[Collected data]
———

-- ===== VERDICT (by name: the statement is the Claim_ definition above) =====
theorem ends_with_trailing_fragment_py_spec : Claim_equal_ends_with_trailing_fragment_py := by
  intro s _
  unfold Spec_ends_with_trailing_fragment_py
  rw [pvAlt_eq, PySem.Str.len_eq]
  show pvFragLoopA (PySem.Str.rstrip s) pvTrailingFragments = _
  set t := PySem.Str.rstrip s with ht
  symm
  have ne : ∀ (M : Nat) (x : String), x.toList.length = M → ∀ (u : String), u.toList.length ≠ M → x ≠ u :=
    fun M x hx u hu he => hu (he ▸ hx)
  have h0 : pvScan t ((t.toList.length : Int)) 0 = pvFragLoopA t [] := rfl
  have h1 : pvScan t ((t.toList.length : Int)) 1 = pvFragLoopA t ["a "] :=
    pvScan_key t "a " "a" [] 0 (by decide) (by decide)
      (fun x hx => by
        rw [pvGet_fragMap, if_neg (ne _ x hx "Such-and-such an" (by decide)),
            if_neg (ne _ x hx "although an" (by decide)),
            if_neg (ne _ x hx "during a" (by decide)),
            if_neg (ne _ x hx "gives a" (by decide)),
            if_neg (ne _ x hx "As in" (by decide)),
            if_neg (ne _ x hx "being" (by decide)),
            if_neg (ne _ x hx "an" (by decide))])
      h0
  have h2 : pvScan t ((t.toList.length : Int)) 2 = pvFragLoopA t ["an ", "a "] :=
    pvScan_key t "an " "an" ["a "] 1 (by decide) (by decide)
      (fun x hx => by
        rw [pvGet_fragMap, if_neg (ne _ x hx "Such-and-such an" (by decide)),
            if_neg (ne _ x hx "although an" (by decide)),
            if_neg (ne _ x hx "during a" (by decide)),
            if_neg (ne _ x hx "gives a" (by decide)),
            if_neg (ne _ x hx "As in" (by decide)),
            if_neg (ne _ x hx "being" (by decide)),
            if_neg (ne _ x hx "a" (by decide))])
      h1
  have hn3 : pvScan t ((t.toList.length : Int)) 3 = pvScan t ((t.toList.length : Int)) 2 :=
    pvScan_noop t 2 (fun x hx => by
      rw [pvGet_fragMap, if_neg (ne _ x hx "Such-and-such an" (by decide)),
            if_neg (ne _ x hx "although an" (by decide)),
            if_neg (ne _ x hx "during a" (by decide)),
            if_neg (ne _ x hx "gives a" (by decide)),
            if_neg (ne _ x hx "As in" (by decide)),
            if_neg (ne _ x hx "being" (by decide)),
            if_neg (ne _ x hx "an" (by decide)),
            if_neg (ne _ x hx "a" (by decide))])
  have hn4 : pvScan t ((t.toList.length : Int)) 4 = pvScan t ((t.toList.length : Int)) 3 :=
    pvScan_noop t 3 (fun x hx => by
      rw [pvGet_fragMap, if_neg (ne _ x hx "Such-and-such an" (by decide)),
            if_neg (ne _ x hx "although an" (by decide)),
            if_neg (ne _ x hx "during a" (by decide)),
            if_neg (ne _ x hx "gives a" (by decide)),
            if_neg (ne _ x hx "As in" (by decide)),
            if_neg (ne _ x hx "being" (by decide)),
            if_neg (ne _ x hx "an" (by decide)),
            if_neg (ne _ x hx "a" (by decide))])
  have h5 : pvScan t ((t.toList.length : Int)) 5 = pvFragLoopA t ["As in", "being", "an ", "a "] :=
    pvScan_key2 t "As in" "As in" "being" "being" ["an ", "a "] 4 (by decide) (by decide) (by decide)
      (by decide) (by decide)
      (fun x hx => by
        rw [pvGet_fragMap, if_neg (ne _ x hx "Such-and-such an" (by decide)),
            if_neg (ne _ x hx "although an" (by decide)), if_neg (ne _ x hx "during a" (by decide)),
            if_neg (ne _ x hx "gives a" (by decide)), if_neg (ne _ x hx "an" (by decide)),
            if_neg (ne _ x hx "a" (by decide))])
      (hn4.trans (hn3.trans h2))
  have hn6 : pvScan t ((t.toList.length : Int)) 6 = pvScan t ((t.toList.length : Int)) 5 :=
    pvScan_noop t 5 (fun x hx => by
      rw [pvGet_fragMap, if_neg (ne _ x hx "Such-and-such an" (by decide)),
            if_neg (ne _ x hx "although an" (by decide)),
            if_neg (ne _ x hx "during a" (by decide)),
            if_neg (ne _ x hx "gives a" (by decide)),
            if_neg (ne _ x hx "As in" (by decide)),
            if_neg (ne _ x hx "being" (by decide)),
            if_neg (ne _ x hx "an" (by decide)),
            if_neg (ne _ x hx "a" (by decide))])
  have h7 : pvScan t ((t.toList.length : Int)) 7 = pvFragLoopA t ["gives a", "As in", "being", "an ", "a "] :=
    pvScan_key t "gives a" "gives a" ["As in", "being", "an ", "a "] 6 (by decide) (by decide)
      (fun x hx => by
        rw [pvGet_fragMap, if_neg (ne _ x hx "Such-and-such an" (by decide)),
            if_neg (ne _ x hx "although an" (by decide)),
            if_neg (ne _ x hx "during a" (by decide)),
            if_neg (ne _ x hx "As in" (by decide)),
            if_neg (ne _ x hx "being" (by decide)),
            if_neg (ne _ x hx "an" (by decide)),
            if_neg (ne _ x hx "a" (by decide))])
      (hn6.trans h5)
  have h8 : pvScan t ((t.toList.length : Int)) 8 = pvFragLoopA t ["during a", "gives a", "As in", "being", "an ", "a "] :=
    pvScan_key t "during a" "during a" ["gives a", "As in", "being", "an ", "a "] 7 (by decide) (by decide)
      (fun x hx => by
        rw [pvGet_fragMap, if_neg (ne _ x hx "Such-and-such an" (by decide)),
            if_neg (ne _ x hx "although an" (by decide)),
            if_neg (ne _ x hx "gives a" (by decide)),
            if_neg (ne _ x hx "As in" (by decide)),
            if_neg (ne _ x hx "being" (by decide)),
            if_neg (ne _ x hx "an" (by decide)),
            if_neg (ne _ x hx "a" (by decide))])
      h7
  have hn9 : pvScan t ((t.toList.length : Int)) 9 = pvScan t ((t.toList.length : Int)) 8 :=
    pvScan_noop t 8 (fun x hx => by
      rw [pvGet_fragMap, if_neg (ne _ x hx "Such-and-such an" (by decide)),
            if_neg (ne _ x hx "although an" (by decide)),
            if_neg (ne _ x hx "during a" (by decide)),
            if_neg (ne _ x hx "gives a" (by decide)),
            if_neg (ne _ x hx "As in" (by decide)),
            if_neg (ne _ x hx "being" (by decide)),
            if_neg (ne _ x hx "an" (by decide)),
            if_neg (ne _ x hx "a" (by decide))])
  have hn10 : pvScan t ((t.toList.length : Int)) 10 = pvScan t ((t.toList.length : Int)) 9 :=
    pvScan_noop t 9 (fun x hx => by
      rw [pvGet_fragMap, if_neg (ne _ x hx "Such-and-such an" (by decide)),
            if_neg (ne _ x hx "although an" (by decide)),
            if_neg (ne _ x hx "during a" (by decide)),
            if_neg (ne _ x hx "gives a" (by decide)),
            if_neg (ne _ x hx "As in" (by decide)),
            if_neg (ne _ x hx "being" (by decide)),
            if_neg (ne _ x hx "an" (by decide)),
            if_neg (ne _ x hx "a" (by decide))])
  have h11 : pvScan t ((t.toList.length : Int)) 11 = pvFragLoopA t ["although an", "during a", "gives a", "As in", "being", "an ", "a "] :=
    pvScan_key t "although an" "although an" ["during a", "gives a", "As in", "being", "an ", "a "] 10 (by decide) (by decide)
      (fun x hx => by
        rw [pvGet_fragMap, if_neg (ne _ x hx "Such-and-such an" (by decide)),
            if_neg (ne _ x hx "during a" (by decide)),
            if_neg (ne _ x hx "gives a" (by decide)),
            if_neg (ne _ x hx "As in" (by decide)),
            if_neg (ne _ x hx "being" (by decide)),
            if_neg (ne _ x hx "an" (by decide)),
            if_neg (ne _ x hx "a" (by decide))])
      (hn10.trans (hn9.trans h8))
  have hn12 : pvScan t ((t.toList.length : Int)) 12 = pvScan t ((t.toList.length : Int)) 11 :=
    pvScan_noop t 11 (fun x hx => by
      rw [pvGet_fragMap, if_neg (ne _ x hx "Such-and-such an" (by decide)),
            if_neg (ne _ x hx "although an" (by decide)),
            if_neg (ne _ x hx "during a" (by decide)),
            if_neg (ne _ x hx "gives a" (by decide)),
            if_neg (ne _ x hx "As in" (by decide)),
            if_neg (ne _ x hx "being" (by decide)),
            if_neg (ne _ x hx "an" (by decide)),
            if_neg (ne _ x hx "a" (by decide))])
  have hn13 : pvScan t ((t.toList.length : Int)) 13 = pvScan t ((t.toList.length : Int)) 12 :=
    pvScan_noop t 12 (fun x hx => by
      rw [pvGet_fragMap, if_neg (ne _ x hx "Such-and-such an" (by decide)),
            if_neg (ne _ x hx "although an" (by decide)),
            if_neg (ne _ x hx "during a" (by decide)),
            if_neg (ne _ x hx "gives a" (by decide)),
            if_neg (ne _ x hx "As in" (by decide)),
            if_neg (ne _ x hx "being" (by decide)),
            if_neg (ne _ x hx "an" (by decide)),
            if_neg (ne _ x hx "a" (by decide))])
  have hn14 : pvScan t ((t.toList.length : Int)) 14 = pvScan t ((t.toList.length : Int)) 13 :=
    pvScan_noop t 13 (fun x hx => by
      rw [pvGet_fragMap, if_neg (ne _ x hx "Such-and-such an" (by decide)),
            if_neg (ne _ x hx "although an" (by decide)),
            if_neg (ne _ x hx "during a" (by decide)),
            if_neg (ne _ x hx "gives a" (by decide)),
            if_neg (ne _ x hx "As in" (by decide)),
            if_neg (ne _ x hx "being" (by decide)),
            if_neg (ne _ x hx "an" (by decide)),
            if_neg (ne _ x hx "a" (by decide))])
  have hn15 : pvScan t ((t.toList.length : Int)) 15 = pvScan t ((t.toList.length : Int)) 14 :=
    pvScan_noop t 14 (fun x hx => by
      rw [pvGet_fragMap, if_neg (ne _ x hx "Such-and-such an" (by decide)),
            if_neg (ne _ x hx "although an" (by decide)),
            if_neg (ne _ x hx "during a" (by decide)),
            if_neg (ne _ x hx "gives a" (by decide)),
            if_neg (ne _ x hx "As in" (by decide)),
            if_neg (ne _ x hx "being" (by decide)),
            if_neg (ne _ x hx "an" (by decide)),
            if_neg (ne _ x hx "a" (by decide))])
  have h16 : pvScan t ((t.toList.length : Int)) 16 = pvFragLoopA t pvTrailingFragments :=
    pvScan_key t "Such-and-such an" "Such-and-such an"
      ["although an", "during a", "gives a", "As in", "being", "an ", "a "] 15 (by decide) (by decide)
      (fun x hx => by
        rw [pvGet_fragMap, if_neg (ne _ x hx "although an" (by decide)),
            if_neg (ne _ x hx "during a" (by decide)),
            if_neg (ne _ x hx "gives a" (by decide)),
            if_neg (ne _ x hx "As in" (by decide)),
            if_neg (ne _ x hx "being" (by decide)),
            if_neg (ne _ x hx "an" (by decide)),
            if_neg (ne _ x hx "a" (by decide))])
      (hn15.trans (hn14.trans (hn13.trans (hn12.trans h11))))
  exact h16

———

ASSIGNMENT:
Search the records for the string "trans" and return every line in which it occurs.

ANSWER FOR THE TASK:
      (hn4.trans (hn3.trans h2))
      (hn6.trans h5)
      (hn10.trans (hn9.trans h8))
      (hn15.trans (hn14.trans (hn13.trans (hn12.trans h11))))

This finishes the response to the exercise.